**Task statement**
From the entries that follow, copy exactly the lines beginning at the line holding "px = _normalise_pixel(pixel)" and continuing through the line holding "any(len(p) != n".

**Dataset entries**
•••••
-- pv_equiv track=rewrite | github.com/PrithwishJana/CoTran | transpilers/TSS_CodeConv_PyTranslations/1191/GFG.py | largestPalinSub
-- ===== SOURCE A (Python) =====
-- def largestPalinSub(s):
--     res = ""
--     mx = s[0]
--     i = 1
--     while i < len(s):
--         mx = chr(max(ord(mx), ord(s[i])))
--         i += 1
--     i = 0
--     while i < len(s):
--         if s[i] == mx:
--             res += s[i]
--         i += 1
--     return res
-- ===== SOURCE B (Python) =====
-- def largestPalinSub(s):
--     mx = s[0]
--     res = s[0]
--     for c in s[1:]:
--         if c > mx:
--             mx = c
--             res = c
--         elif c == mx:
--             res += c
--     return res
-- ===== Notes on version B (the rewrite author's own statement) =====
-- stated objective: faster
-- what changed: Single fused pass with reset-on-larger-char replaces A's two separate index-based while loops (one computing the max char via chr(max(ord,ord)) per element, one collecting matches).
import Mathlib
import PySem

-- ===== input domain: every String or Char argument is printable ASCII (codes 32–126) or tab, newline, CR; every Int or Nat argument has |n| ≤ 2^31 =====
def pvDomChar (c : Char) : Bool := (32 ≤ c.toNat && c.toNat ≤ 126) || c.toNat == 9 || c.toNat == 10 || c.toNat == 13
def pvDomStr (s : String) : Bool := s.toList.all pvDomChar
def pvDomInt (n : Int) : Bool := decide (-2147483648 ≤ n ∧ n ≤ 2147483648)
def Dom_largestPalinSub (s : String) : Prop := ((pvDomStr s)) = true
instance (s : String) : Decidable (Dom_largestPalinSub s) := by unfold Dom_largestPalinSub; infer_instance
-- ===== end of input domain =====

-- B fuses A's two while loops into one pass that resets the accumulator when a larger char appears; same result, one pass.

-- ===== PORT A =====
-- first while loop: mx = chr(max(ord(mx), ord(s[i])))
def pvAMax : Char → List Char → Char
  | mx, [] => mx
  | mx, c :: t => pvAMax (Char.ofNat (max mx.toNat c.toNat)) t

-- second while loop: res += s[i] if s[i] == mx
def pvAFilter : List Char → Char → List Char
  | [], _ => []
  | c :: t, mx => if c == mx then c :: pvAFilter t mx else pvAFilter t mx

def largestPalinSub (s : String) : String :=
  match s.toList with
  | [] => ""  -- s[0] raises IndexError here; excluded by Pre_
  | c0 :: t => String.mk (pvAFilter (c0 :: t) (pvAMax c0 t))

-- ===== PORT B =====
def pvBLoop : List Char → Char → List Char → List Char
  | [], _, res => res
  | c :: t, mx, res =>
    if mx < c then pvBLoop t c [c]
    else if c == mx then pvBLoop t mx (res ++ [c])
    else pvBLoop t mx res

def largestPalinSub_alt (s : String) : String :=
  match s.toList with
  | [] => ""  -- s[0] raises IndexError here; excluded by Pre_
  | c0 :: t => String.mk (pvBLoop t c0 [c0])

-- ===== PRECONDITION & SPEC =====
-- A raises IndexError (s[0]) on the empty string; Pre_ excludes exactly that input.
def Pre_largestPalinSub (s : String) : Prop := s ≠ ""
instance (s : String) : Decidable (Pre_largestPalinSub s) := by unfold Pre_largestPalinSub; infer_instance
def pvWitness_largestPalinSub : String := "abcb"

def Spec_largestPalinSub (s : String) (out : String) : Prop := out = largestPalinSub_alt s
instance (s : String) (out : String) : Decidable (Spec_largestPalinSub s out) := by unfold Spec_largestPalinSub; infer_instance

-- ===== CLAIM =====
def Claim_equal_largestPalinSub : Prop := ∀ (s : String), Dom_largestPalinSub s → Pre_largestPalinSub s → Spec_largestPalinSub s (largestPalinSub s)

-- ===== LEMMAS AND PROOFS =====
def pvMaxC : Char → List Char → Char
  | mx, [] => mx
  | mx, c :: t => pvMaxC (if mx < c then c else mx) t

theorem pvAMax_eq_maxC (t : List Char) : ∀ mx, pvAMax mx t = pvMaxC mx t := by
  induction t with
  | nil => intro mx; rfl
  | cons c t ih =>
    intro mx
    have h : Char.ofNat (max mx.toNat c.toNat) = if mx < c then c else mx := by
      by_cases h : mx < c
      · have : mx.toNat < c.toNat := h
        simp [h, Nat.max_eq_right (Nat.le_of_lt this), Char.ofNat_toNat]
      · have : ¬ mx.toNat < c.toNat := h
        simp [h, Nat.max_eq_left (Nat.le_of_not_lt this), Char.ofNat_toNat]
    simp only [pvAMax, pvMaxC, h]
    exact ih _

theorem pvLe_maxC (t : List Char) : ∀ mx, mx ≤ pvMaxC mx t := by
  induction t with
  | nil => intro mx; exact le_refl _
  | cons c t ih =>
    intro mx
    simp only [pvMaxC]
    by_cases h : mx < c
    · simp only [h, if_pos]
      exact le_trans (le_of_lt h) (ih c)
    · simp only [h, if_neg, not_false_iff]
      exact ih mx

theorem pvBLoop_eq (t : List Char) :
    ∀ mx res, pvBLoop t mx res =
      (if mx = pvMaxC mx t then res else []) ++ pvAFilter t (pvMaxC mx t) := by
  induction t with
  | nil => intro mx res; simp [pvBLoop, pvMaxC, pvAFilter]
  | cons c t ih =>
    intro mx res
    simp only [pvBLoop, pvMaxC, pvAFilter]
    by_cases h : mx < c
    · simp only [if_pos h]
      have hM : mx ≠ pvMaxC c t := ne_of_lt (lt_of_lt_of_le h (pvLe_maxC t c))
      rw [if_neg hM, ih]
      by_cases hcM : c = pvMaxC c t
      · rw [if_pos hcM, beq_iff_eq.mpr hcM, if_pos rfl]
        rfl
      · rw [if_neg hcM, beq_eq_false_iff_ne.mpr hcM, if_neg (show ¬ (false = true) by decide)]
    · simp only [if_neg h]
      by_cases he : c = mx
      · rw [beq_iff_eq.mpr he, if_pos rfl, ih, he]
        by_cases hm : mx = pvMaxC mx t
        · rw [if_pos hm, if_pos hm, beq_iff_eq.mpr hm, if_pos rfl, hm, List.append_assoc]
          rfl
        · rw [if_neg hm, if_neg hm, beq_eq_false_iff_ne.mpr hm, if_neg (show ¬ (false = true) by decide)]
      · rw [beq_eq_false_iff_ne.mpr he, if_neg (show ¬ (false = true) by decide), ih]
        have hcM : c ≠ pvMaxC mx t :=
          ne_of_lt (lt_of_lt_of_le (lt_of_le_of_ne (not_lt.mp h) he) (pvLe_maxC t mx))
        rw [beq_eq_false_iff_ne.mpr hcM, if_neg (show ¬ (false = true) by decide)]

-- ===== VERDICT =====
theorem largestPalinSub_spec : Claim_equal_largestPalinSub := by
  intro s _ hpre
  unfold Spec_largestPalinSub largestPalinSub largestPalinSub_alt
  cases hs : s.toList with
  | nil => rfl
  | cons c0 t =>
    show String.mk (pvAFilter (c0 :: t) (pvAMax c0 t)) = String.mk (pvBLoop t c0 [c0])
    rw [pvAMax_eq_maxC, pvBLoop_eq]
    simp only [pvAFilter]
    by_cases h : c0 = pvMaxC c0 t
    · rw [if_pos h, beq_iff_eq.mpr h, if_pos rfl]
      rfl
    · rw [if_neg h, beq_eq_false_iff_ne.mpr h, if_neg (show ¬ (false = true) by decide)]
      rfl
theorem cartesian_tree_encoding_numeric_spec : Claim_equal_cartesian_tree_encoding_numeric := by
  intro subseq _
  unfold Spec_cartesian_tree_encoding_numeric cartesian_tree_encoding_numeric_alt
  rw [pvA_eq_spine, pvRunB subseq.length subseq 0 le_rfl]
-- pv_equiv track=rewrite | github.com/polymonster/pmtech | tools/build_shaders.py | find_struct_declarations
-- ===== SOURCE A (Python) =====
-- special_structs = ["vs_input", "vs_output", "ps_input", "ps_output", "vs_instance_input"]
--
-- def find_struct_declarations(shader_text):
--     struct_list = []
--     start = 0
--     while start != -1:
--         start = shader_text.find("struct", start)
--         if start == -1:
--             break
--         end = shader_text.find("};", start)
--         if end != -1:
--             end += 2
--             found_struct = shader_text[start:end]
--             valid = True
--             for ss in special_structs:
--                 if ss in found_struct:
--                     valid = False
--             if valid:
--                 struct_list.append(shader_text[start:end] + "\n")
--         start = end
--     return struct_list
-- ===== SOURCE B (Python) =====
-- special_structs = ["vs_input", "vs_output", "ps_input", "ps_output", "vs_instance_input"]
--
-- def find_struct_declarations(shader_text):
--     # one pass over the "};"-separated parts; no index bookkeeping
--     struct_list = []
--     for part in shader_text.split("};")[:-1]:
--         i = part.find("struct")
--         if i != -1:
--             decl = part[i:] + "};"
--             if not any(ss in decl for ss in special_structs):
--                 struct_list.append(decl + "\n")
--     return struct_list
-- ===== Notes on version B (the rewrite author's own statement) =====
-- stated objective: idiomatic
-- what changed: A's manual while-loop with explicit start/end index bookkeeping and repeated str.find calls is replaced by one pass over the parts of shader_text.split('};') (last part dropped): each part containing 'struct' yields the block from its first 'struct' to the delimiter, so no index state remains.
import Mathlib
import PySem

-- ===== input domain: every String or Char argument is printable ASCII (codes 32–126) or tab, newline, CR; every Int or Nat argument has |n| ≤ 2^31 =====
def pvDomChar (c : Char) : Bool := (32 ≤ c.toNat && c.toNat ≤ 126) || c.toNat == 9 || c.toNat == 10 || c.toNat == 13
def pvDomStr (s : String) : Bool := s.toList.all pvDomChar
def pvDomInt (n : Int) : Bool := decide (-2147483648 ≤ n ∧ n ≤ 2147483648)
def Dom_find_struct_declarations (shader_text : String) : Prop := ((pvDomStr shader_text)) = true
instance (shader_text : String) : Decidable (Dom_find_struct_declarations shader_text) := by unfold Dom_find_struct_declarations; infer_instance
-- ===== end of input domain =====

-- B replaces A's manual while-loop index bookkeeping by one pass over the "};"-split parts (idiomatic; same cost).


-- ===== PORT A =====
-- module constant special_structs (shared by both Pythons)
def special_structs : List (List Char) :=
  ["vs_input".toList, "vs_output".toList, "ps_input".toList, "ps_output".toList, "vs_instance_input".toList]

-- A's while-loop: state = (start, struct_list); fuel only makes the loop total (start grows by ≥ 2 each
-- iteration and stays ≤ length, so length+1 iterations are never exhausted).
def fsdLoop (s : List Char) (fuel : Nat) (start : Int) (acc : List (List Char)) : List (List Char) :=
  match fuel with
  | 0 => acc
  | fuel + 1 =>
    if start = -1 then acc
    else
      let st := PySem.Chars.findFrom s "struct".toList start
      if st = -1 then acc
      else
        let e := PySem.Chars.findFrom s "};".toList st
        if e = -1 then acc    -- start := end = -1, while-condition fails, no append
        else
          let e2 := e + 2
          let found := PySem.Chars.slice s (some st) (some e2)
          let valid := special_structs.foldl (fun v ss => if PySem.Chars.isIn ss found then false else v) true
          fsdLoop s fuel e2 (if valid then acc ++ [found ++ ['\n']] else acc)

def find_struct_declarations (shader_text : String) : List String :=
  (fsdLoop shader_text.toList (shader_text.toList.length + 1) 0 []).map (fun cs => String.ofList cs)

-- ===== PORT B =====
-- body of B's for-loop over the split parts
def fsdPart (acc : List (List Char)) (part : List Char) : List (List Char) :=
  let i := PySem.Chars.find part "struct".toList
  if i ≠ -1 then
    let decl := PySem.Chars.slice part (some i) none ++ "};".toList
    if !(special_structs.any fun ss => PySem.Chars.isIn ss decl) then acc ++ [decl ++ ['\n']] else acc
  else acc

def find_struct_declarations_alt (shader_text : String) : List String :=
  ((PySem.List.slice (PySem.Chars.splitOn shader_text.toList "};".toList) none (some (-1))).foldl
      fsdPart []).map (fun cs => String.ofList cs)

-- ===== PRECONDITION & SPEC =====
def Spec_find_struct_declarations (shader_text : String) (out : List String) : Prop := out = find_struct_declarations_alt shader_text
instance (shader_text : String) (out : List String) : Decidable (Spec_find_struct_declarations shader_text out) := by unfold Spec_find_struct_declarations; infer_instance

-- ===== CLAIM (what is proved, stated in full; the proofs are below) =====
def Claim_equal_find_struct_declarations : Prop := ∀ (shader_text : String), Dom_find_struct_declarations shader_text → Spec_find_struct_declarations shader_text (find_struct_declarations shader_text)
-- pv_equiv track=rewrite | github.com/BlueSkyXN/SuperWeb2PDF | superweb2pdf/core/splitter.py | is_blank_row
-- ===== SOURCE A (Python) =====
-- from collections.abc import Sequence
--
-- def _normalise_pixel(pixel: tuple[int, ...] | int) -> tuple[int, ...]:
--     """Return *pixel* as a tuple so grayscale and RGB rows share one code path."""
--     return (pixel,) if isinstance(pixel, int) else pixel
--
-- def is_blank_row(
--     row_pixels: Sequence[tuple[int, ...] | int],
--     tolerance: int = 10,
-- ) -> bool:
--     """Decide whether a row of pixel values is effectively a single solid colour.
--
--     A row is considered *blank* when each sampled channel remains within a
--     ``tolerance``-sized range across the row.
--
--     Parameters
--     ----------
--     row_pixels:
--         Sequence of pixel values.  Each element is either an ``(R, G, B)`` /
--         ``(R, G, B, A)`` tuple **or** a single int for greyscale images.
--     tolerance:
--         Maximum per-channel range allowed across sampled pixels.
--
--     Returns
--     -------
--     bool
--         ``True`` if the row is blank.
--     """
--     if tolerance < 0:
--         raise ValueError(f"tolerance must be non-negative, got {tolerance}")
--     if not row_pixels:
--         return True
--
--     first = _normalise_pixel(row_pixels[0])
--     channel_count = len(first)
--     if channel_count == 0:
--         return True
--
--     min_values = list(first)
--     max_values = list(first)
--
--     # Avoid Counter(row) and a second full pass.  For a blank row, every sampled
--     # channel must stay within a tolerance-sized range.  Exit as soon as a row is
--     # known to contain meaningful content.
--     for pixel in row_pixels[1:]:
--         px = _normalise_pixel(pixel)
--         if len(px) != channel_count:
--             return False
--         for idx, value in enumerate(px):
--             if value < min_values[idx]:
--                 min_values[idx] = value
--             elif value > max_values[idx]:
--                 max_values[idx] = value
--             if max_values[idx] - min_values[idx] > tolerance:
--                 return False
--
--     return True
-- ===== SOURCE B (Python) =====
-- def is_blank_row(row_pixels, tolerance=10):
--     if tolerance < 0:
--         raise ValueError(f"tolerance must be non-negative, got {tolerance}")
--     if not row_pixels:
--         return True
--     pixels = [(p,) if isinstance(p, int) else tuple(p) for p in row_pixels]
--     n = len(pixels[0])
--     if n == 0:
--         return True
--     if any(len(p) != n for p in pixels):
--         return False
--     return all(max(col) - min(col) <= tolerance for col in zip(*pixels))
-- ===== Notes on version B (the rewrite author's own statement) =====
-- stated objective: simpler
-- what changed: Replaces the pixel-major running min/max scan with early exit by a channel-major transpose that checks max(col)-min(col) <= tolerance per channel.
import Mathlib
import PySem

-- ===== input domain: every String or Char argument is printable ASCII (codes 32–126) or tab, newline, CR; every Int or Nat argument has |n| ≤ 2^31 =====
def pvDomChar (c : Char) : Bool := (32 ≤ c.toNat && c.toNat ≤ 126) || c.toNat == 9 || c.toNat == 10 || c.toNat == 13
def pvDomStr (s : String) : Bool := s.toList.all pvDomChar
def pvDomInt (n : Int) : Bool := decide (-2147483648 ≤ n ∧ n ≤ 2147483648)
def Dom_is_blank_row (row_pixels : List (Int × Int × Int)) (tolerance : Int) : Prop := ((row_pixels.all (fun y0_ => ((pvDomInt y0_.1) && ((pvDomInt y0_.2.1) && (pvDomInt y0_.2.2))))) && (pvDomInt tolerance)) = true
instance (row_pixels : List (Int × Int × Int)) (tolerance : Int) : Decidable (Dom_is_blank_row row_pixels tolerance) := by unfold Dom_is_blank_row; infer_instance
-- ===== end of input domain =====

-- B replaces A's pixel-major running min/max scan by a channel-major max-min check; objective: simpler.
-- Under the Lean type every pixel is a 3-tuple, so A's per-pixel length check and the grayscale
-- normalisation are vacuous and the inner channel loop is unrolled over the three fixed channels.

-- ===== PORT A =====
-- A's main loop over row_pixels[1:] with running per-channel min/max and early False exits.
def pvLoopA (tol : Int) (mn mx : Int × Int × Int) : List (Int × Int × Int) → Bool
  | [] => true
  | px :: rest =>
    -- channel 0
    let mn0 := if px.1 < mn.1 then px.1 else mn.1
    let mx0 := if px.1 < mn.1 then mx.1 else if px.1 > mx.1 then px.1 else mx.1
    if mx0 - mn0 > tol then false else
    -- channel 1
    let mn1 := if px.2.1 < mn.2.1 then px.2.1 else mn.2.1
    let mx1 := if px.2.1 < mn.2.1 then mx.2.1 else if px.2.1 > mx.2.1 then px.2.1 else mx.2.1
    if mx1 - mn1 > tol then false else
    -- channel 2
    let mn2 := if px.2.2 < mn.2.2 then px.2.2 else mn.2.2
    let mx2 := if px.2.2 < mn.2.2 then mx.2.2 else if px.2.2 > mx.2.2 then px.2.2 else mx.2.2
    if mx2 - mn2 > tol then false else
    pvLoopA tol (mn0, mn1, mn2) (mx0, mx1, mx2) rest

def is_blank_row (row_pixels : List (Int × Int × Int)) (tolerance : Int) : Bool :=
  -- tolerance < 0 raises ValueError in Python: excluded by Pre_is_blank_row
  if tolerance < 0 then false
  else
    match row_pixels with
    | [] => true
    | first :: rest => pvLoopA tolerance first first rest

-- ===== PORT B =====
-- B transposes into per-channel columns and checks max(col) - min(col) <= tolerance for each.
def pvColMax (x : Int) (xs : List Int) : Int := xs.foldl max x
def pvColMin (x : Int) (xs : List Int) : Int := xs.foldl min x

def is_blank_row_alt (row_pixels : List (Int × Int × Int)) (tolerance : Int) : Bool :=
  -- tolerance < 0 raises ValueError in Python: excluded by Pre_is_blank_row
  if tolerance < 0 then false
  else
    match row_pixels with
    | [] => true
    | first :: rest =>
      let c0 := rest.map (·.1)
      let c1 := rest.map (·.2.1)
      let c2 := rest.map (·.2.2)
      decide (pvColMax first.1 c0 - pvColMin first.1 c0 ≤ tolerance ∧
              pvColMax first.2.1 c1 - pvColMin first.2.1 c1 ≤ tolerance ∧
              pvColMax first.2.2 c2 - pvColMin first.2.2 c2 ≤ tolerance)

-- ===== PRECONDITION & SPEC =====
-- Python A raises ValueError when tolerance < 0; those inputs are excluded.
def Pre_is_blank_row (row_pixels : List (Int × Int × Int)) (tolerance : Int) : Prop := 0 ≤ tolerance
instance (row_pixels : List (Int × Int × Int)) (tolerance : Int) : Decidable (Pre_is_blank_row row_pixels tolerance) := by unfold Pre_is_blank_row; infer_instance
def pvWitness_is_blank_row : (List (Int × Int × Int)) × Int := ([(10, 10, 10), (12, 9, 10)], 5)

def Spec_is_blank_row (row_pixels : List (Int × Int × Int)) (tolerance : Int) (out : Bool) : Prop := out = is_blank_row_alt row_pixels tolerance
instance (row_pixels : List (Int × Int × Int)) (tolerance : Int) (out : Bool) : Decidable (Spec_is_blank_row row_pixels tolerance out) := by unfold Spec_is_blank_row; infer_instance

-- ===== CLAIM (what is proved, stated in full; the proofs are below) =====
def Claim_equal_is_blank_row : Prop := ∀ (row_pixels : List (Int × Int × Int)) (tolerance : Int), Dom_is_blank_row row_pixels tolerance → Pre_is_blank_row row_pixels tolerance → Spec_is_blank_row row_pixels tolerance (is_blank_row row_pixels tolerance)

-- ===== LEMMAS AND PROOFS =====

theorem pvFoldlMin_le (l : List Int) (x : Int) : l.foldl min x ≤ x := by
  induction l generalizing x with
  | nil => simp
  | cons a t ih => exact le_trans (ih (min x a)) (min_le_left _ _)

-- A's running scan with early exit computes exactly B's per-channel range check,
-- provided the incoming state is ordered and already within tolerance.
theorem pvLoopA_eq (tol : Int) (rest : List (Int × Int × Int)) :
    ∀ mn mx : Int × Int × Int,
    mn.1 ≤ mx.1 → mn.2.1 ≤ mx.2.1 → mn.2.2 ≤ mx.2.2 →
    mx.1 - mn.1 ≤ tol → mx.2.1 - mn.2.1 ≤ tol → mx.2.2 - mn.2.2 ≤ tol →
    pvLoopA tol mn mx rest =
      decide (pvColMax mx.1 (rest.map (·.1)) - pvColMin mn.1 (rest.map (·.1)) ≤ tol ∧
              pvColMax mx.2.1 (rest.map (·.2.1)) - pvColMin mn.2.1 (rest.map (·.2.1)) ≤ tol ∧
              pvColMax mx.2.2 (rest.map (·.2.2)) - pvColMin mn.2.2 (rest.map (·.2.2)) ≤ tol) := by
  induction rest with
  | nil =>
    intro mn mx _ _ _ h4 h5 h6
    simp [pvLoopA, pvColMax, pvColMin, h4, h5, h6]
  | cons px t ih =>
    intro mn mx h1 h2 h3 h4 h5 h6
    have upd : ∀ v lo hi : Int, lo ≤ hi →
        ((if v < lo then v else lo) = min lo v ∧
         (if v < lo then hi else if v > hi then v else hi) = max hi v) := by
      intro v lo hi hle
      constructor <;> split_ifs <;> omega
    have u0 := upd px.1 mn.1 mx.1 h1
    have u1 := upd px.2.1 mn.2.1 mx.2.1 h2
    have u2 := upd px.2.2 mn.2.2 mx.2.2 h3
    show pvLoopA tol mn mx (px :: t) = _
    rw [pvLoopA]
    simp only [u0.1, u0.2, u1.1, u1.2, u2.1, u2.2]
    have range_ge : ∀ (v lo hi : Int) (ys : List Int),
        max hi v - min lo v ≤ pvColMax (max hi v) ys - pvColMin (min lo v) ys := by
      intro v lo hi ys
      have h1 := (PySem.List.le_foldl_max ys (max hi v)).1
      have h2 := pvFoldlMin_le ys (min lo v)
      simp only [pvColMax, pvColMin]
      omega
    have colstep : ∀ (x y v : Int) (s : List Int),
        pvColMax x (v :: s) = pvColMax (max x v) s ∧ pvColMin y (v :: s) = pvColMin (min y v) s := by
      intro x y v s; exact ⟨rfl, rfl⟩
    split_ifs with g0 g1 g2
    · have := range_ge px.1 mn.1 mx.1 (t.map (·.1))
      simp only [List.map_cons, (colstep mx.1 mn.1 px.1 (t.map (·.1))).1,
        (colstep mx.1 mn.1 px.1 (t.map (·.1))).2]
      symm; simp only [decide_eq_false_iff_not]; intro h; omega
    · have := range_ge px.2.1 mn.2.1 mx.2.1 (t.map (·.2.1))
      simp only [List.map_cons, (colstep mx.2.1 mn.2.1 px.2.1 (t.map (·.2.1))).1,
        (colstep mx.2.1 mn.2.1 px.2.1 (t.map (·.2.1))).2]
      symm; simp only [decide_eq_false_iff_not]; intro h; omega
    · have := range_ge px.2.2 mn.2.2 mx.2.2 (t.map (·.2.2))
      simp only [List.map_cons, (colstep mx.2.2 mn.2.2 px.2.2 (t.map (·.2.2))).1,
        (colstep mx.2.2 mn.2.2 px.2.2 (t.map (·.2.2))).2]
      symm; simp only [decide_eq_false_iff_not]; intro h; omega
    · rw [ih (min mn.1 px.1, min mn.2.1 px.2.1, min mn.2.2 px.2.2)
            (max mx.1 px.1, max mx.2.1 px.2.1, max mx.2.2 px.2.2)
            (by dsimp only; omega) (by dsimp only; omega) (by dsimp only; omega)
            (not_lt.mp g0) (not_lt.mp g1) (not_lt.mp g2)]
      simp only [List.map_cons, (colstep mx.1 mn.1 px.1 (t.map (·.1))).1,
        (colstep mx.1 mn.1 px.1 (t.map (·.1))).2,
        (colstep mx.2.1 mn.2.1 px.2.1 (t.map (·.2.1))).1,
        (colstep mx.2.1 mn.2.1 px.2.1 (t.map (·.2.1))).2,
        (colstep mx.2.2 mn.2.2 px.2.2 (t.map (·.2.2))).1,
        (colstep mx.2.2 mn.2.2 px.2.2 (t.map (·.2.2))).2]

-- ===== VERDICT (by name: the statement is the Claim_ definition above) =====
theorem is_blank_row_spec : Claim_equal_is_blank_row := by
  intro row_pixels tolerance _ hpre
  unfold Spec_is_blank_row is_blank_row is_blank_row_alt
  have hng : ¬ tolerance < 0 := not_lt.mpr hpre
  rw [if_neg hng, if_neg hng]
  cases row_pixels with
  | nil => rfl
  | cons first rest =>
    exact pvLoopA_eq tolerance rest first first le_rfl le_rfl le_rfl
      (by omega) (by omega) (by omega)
•••••
**Response area**
--         px = _normalise_pixel(pixel)
--         if len(px) != channel_count:
--             return False
--         for idx, value in enumerate(px):
--             if value < min_values[idx]:
--                 min_values[idx] = value
--             elif value > max_values[idx]:
--                 max_values[idx] = value
--             if max_values[idx] - min_values[idx] > tolerance:
--                 return False
--
--     return True
-- ===== SOURCE B (Python) =====
-- def is_blank_row(row_pixels, tolerance=10):
--     if tolerance < 0:
--         raise ValueError(f"tolerance must be non-negative, got {tolerance}")
--     if not row_pixels:
--         return True
--     pixels = [(p,) if isinstance(p, int) else tuple(p) for p in row_pixels]
--     n = len(pixels[0])
--     if n == 0:
--         return True
--     if any(len(p) != n for p in pixels):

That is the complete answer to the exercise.